Page 74 of Fallen Empire
If I saw Layla walk in?
I’d know.
She could wear a thousand faces, a million disguises. But I’d recognize her for what she really was—undercover.
She stood out.
But would Koslov?
The elevator dinged. I opened my eyes and stepped out, walking toward the room that held my entire fucking life inside it.
Koslov wouldn’t get to her now.
But he wasn’t trying to.
He was going to cripple us in a way we didn’t see coming.
I just had to figure out which direction he was gunning for—
Before he pulled the trigger.
Chapter 17
Millie
I tried not to react to Savannah’s words. I tried to stay calm, stoic, so she could carry the strength to say them. But inside? I was unraveling.
I felt like a fraud.
My childhood trauma—my father’s drinking, my mother walking out—felt like a scratched record compared to the shattered symphony Savannah had lived through.
She’d lost everyone she ever loved in one single breath.

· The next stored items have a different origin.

-- pv_equiv track=rewrite | github.com/IncOQ/incoq | invinc/tests/programs/test_transformation.py | get_test_entries
-- ===== SOURCE A (Python) =====
-- def get_test_entries(dirfiles):
--     """Given a list of pairs of directories and files, return a set of
--     tuples (dir, base_name, in_name, outpy_name, outtxt_name)
--     representing a group of test files. base_name is the common prefix
--     to the three other files. An entry is returned iff the in_name file
--     actually exists. If the other two files do not exist, None is
--     substituted.
--     """
--     test_entries = set()
--     for dir, filenames in dirfiles:
--         for name in filenames:
--             if name.endswith('_in.py'):
--                 base_name = name[:-len('_in.py')]
--                 in_name = name
--                 outpy_name = base_name + '_out.py'
--                 outtxt_name = base_name + '_out.txt'
--                 if outpy_name not in filenames:
--                     outpy_name = None
--                 if outtxt_name not in filenames:
--                     outtxt_name = None
--
--                 test_entries.add((dir, base_name, in_name,
--                                   outpy_name, outtxt_name))
--
--     return test_entries
-- ===== SOURCE B (Python) =====
-- def get_test_entries(dirfiles):
--     """One classification pass per directory: bucket each filename by its
--     suffix into three base-name sets, then emit one entry per '_in.py' base."""
--     result = set()
--     for dir, filenames in dirfiles:
--         ins = set()
--         outpys = set()
--         outtxts = set()
--         for name in filenames:
--             if name.endswith('_in.py'):
--                 ins.add(name[:-6])
--             elif name.endswith('_out.py'):
--                 outpys.add(name[:-7])
--             elif name.endswith('_out.txt'):
--                 outtxts.add(name[:-8])
--         for base in ins:
--             result.add((dir, base, base + '_in.py',
--                         base + '_out.py' if base in outpys else None,
--                         base + '_out.txt' if base in outtxts else None))
--     return result
-- ===== Notes on version B (the rewrite author's own statement) =====
-- stated objective: alternative
-- what changed: B replaces A's per-'_in.py'-file membership rescans of the whole filename list by one classification pass per directory that buckets filenames into three base-name sets, then emits one entry per collected in-base; it trades A's repeated list scans for an index-then-emit pass of similar measured cost.
import Mathlib
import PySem
-- pv_equiv track=rewrite | github.com/dholman7/danholman-portfolio | scripts/validation/issue_fixer.py | _fix_outdated_references
-- ===== SOURCE A (Python) =====
-- def _fix_outdated_references(content: str) -> str:
--     """Fix outdated references to old module names."""
--     replacements = {
--         "AI Test Generation": "AI Rulesets",
--         "ai-test-generation": "ai-rulesets",
--         "ai_test_generation": "ai_rulesets"
--     }
--
--     for old_ref, new_ref in replacements.items():
--         content = content.replace(old_ref, new_ref)
--
--     return content
-- ===== SOURCE B (Python) =====
-- def _fix_outdated_references(content: str) -> str:
--     """Fix outdated references to old module names in one left-to-right scan."""
--     pairs = (("AI Test Generation", "AI Rulesets"),
--              ("ai-test-generation", "ai-rulesets"),
--              ("ai_test_generation", "ai_rulesets"))
--     out, i = [], 0
--     while i < len(content):
--         for old, new in pairs:
--             if content.startswith(old, i):
--                 out.append(new)
--                 i += len(old)
--                 break
--         else:
--             out.append(content[i])
--             i += 1
--     return "".join(out)
-- ===== Notes on version B (the rewrite author's own statement) =====
-- stated objective: alternative
-- what changed: Replaces A's three sequential full-string .replace passes (each rebuilding the whole string) with a single left-to-right scan that at each position tries the three mutually incompatible tokens and emits the replacement or copies one character.
import Mathlib
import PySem

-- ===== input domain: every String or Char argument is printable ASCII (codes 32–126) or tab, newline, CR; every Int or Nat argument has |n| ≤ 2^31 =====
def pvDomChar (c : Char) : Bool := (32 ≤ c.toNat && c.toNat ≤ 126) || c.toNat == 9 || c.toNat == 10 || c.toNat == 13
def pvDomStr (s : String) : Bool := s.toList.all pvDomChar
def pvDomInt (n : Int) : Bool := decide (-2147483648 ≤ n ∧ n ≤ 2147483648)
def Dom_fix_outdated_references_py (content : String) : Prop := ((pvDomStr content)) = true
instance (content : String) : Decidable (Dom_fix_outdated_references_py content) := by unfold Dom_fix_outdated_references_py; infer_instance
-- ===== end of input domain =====

-- B replaces A's three sequential full-string `.replace` passes with one left-to-right scan that
-- tries the three (mutually incompatible) tokens at each position; same return value, alternative traversal.

-- ===== PORT A =====
-- Python A: a dict of replacements, then `for old_ref, new_ref in replacements.items(): content = content.replace(old_ref, new_ref)`.
def fix_outdated_references_py (content : String) : String :=
  let replacements : List (String × String) :=
    [("AI Test Generation", "AI Rulesets"),
     ("ai-test-generation", "ai-rulesets"),
     ("ai_test_generation", "ai_rulesets")]
  replacements.foldl (fun content p => PySem.Str.replace content p.1 p.2) content

-- ===== PORT B =====
-- B's while-loop over positions: at each index try the three tokens (dict order) with startswith,
-- emit the replacement and jump by the token's length, else copy one character.
def pvScanB : List Char → List Char
  | [] => []
  | c :: t =>
    if "AI Test Generation".toList <+: c :: t then
      "AI Rulesets".toList ++ pvScanB ((c :: t).drop "AI Test Generation".toList.length)
    else if "ai-test-generation".toList <+: c :: t then
      "ai-rulesets".toList ++ pvScanB ((c :: t).drop "ai-test-generation".toList.length)
    else if "ai_test_generation".toList <+: c :: t then
      "ai_rulesets".toList ++ pvScanB ((c :: t).drop "ai_test_generation".toList.length)
    else c :: pvScanB t
  termination_by l => l.length
  decreasing_by all_goals simp

def fix_outdated_references_py_alt (content : String) : String :=
  String.ofList (pvScanB content.toList)

-- ===== PRECONDITION & SPEC =====
def Spec_fix_outdated_references_py (content : String) (out : String) : Prop := out = fix_outdated_references_py_alt content
instance (content : String) (out : String) : Decidable (Spec_fix_outdated_references_py content out) := by unfold Spec_fix_outdated_references_py; infer_instance

-- ===== CLAIM (what is proved, stated in full; the proofs are below) =====
def Claim_equal_fix_outdated_references_py : Prop := ∀ (content : String), Dom_fix_outdated_references_py content → Spec_fix_outdated_references_py content (fix_outdated_references_py content)

-- ===== LEMMAS AND PROOFS =====

-- A simple (unfueled, no accumulator) form of Python's str.replace for a nonempty pattern.
def pvRepS (old new : List Char) : List Char → List Char
  | [] => []
  | c :: t =>
    if old ≠ [] ∧ old <+: c :: t then
      new ++ pvRepS old new ((c :: t).drop old.length)
    else c :: pvRepS old new t
  termination_by l => l.length
  decreasing_by
    · have : old ≠ [] := by tauto
      have : 0 < old.length := List.length_pos_iff.mpr this
      simp; omega
    · simp

theorem pvRepS_pos (old new l : List Char) (h : old ≠ []) (hp : old <+: l) :
    pvRepS old new l = new ++ pvRepS old new (l.drop old.length) := by
  cases l with
  | nil => exact absurd (List.prefix_nil.mp hp) h
  | cons c t => rw [pvRepS, if_pos ⟨h, hp⟩]

theorem pvRepS_cons (old new : List Char) (c : Char) (t : List Char)
    (h : ¬ (old ≠ [] ∧ old <+: c :: t)) :
    pvRepS old new (c :: t) = c :: pvRepS old new t := by
  rw [pvRepS, if_neg h]

theorem pvPrefix_append {x u w : List Char} (h : x <+: u ++ w) : x <+: u ∨ u <+: x :=
  List.prefix_or_prefix_of_prefix h (List.prefix_append u w)

-- no occurrence of `old` can start inside `u` (even straddling into what follows)
def pvSafe (old u : List Char) : Prop :=
  ∀ v ∈ u.tails, v ≠ [] → ¬ old <+: v ∧ ¬ v <+: old

theorem pvRepS_append (old new u w : List Char) (h : pvSafe old u) :
    pvRepS old new (u ++ w) = u ++ pvRepS old new w := by
  induction u with
  | nil => simp
  | cons c t ih =>
    have hcond : ¬ (old ≠ [] ∧ old <+: c :: (t ++ w)) := by
      rintro ⟨hne, hp⟩
      have hmem : (c :: t) ∈ (c :: t).tails := (List.mem_tails _ _).mpr (List.suffix_refl _)
      have hv := h (c :: t) hmem (by simp)
      rcases pvPrefix_append (x := old) (u := c :: t) (w := w) hp with h1 | h1
      · exact hv.1 h1
      · exact hv.2 h1
    have : (c :: t) ++ w = c :: (t ++ w) := rfl
    rw [this, pvRepS_cons _ _ _ _ hcond,
        ih (fun v hv hne => h v ((List.mem_tails _ _).mpr (((List.mem_tails _ _).mp hv).trans (List.suffix_cons c t))) hne)]
    simp

-- `u` cannot appear as a prefix of a replaced string unless it was a prefix before:
-- no nonempty suffix of `u` is prefix-comparable with `old` or with `new`.
def pvClean (old new u : List Char) : Prop :=
  ∀ v ∈ u.tails, v ≠ [] → ¬ old <+: v ∧ ¬ v <+: old ∧ ¬ new <+: v ∧ ¬ v <+: new

theorem pvRepS_prefix_iff (old new : List Char) :
    ∀ (z u : List Char), pvClean old new u → (u <+: pvRepS old new z ↔ u <+: z) := by
  intro z
  induction z using pvRepS.induct old with
  | case1 => simp [pvRepS]
  | case2 c t hc ih =>
    intro u hu
    rw [pvRepS, if_pos hc]
    cases u with
    | nil => simp
    | cons d u' =>
      have hv := hu (d :: u') ((List.mem_tails _ _).mpr (List.suffix_refl _)) (by simp)
      constructor
      · intro hp
        rcases pvPrefix_append hp with h1 | h1
        · exact absurd h1 hv.2.2.2
        · exact absurd h1 hv.2.2.1
      · intro hp
        obtain ⟨w, hw⟩ := hc.2
        rw [← hw] at hp
        rcases pvPrefix_append hp with h1 | h1
        · exact absurd h1 hv.2.1
        · exact absurd h1 hv.1
  | case3 c t hc ih =>
    intro u hu
    rw [pvRepS, if_neg hc]
    cases u with
    | nil => simp
    | cons d u' =>
      rw [List.cons_prefix_cons, List.cons_prefix_cons,
          ih u' (fun v hv hne => hu v ((List.mem_tails _ _).mpr (((List.mem_tails _ _).mp hv).trans (List.suffix_cons d u'))) hne)]

theorem pvMain (s : List Char) :
    pvRepS "ai_test_generation".toList "ai_rulesets".toList
      (pvRepS "ai-test-generation".toList "ai-rulesets".toList
        (pvRepS "AI Test Generation".toList "AI Rulesets".toList s)) = pvScanB s := by
  induction s using pvScanB.induct with
  | case1 => simp [pvRepS, pvScanB]
  | case2 c t h1 ih =>
    obtain ⟨w, hw⟩ := h1
    have hdrop : (c :: t).drop "AI Test Generation".toList.length = w := by
      rw [← hw]; exact List.drop_left
    rw [hdrop] at ih
    calc pvRepS "ai_test_generation".toList "ai_rulesets".toList
          (pvRepS "ai-test-generation".toList "ai-rulesets".toList
            (pvRepS "AI Test Generation".toList "AI Rulesets".toList (c :: t)))
        = "AI Rulesets".toList ++ pvRepS "ai_test_generation".toList "ai_rulesets".toList
            (pvRepS "ai-test-generation".toList "ai-rulesets".toList
              (pvRepS "AI Test Generation".toList "AI Rulesets".toList w)) := by
          rw [pvRepS_pos _ _ _ (by decide) ⟨w, hw⟩, hdrop,
              pvRepS_append "ai-test-generation".toList "ai-rulesets".toList "AI Rulesets".toList _ (by unfold pvSafe; decide),
              pvRepS_append "ai_test_generation".toList "ai_rulesets".toList "AI Rulesets".toList _ (by unfold pvSafe; decide)]
      _ = pvScanB (c :: t) := by rw [ih, pvScanB, if_pos ⟨w, hw⟩, hdrop]
  | case3 c t h1 h2 ih =>
    obtain ⟨w, hw⟩ := h2
    have hdrop : (c :: t).drop "ai-test-generation".toList.length = w := by
      rw [← hw]; exact List.drop_left
    rw [hdrop] at ih
    calc pvRepS "ai_test_generation".toList "ai_rulesets".toList
          (pvRepS "ai-test-generation".toList "ai-rulesets".toList
            (pvRepS "AI Test Generation".toList "AI Rulesets".toList (c :: t)))
        = pvRepS "ai_test_generation".toList "ai_rulesets".toList
            (pvRepS "ai-test-generation".toList "ai-rulesets".toList
              ("ai-test-generation".toList ++ pvRepS "AI Test Generation".toList "AI Rulesets".toList w)) := by
          rw [← hw, pvRepS_append "AI Test Generation".toList "AI Rulesets".toList "ai-test-generation".toList _ (by unfold pvSafe; decide)]
      _ = "ai-rulesets".toList ++ pvRepS "ai_test_generation".toList "ai_rulesets".toList
            (pvRepS "ai-test-generation".toList "ai-rulesets".toList
              (pvRepS "AI Test Generation".toList "AI Rulesets".toList w)) := by
          rw [pvRepS_pos _ _ _ (by decide) (List.prefix_append _ _), List.drop_left,
              pvRepS_append "ai_test_generation".toList "ai_rulesets".toList "ai-rulesets".toList _ (by unfold pvSafe; decide)]
      _ = pvScanB (c :: t) := by rw [ih, pvScanB, if_neg h1, if_pos ⟨w, hw⟩, hdrop]
  | case4 c t h1 h2 h3 ih =>
    obtain ⟨w, hw⟩ := h3
    have hdrop : (c :: t).drop "ai_test_generation".toList.length = w := by
      rw [← hw]; exact List.drop_left
    rw [hdrop] at ih
    calc pvRepS "ai_test_generation".toList "ai_rulesets".toList
          (pvRepS "ai-test-generation".toList "ai-rulesets".toList
            (pvRepS "AI Test Generation".toList "AI Rulesets".toList (c :: t)))
        = pvRepS "ai_test_generation".toList "ai_rulesets".toList
            ("ai_test_generation".toList ++ pvRepS "ai-test-generation".toList "ai-rulesets".toList
              (pvRepS "AI Test Generation".toList "AI Rulesets".toList w)) := by
          rw [← hw, pvRepS_append "AI Test Generation".toList "AI Rulesets".toList "ai_test_generation".toList _ (by unfold pvSafe; decide),
              pvRepS_append "ai-test-generation".toList "ai-rulesets".toList "ai_test_generation".toList _ (by unfold pvSafe; decide)]
      _ = "ai_rulesets".toList ++ pvRepS "ai_test_generation".toList "ai_rulesets".toList
            (pvRepS "ai-test-generation".toList "ai-rulesets".toList
              (pvRepS "AI Test Generation".toList "AI Rulesets".toList w)) := by
          rw [pvRepS_pos _ _ _ (by decide) (List.prefix_append _ _), List.drop_left]
      _ = pvScanB (c :: t) := by rw [ih, pvScanB, if_neg h1, if_neg h2, if_pos ⟨w, hw⟩, hdrop]
  | case5 c t h1 h2 h3 ih =>
    have e1 : pvRepS "AI Test Generation".toList "AI Rulesets".toList (c :: t)
        = c :: pvRepS "AI Test Generation".toList "AI Rulesets".toList t :=
      pvRepS_cons _ _ _ _ (fun h => h1 h.2)
    have h2' : ¬ "ai-test-generation".toList <+:
        pvRepS "AI Test Generation".toList "AI Rulesets".toList (c :: t) := by
      rw [pvRepS_prefix_iff _ _ (c :: t) _ (by unfold pvClean; decide)]; exact h2
    have e2 : pvRepS "ai-test-generation".toList "ai-rulesets".toList
          (pvRepS "AI Test Generation".toList "AI Rulesets".toList (c :: t))
        = c :: pvRepS "ai-test-generation".toList "ai-rulesets".toList
            (pvRepS "AI Test Generation".toList "AI Rulesets".toList t) := by
      rw [e1] at h2' ⊢
      exact pvRepS_cons _ _ _ _ (fun h => h2' h.2)
    have h3' : ¬ "ai_test_generation".toList <+:
        pvRepS "ai-test-generation".toList "ai-rulesets".toList
          (pvRepS "AI Test Generation".toList "AI Rulesets".toList (c :: t)) := by
      rw [pvRepS_prefix_iff _ _ _ _ (by unfold pvClean; decide),
          pvRepS_prefix_iff _ _ (c :: t) _ (by unfold pvClean; decide)]
      exact h3
    rw [e2] at h3' ⊢
    rw [pvRepS_cons _ _ _ _ (fun h => h3' h.2), ih,
        pvScanB, if_neg h1, if_neg h2, if_neg h3]

theorem pvGo_eq (old new : List Char) (h : old ≠ []) :
    ∀ (fuel : Nat) (l acc : List Char), l.length ≤ fuel →
      PySem.Chars.replace.go old new fuel l acc = acc.reverse ++ pvRepS old new l := by
  intro fuel
  induction fuel with
  | zero =>
    intro l acc hl
    have hnil : l = [] := List.length_eq_zero_iff.mp (Nat.le_zero.mp hl)
    subst hnil
    rw [PySem.Chars.replace.go]
    simp [pvRepS]
  | succ f ihf =>
    intro l acc hl
    cases l with
    | nil =>
      rw [PySem.Chars.replace.go]
      · simp [pvRepS]
      · omega
    | cons c t =>
      rw [PySem.Chars.replace.go]
      by_cases hp : old.isPrefixOf (c :: t)
      · rw [if_pos hp]
        have hp' : old <+: c :: t := List.isPrefixOf_iff_prefix.mp hp
        have hpos : 0 < old.length := List.length_pos_iff.mpr h
        have hlen : (List.drop old.length (c :: t)).length ≤ f := by
          simp at hl ⊢; omega
        rw [ihf _ _ hlen, pvRepS_pos _ _ _ h hp']
        simp
      · rw [if_neg hp]
        have hlen : t.length ≤ f := by simp at hl; omega
        rw [ihf t (c :: acc) hlen,
            pvRepS_cons _ _ _ _ (fun hh => hp (List.isPrefixOf_iff_prefix.mpr hh.2))]
        simp

theorem pvReplace_eq (s old new : List Char) (h : old ≠ []) :
    PySem.Chars.replace s old new = pvRepS old new s := by
  unfold PySem.Chars.replace
  rw [if_neg (by simpa using h : ¬ old.isEmpty = true)]
  simpa using pvGo_eq old new h s.length s [] le_rfl

-- ===== VERDICT (by name: the statement is the Claim_ definition above) =====
theorem fix_outdated_references_py_spec : Claim_equal_fix_outdated_references_py := by
  intro content _
  unfold Spec_fix_outdated_references_py fix_outdated_references_py fix_outdated_references_py_alt
  simp only [List.foldl]
  unfold PySem.Str.replace
  simp only [String.toList_ofList]
  rw [pvReplace_eq _ _ _ (by decide), pvReplace_eq _ _ _ (by decide),
      pvReplace_eq _ _ _ (by decide), pvMain]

Her father. Her mother. The man who once vowed to love and protect her. And yet somehow, she endured.
No spotlight. No parade. Just quiet, stubborn survival.
And here I was, drowning in a glass of cabernet and a perfectly manicured brand.
If it had been me? I would've tapped out long before now.
There comes a point, doesn’t there? A line where pain outweighs presence. Where the idea of peace becomes more promising than another hour in this living hell. Maybe that’s why people end their lives.
Not because they’re weak.
But because hope becomes the bigger lie.
Still, she kept going. Not because it was easy. But because somewhere in that darkness, she must’ve believed there was something still worth finding.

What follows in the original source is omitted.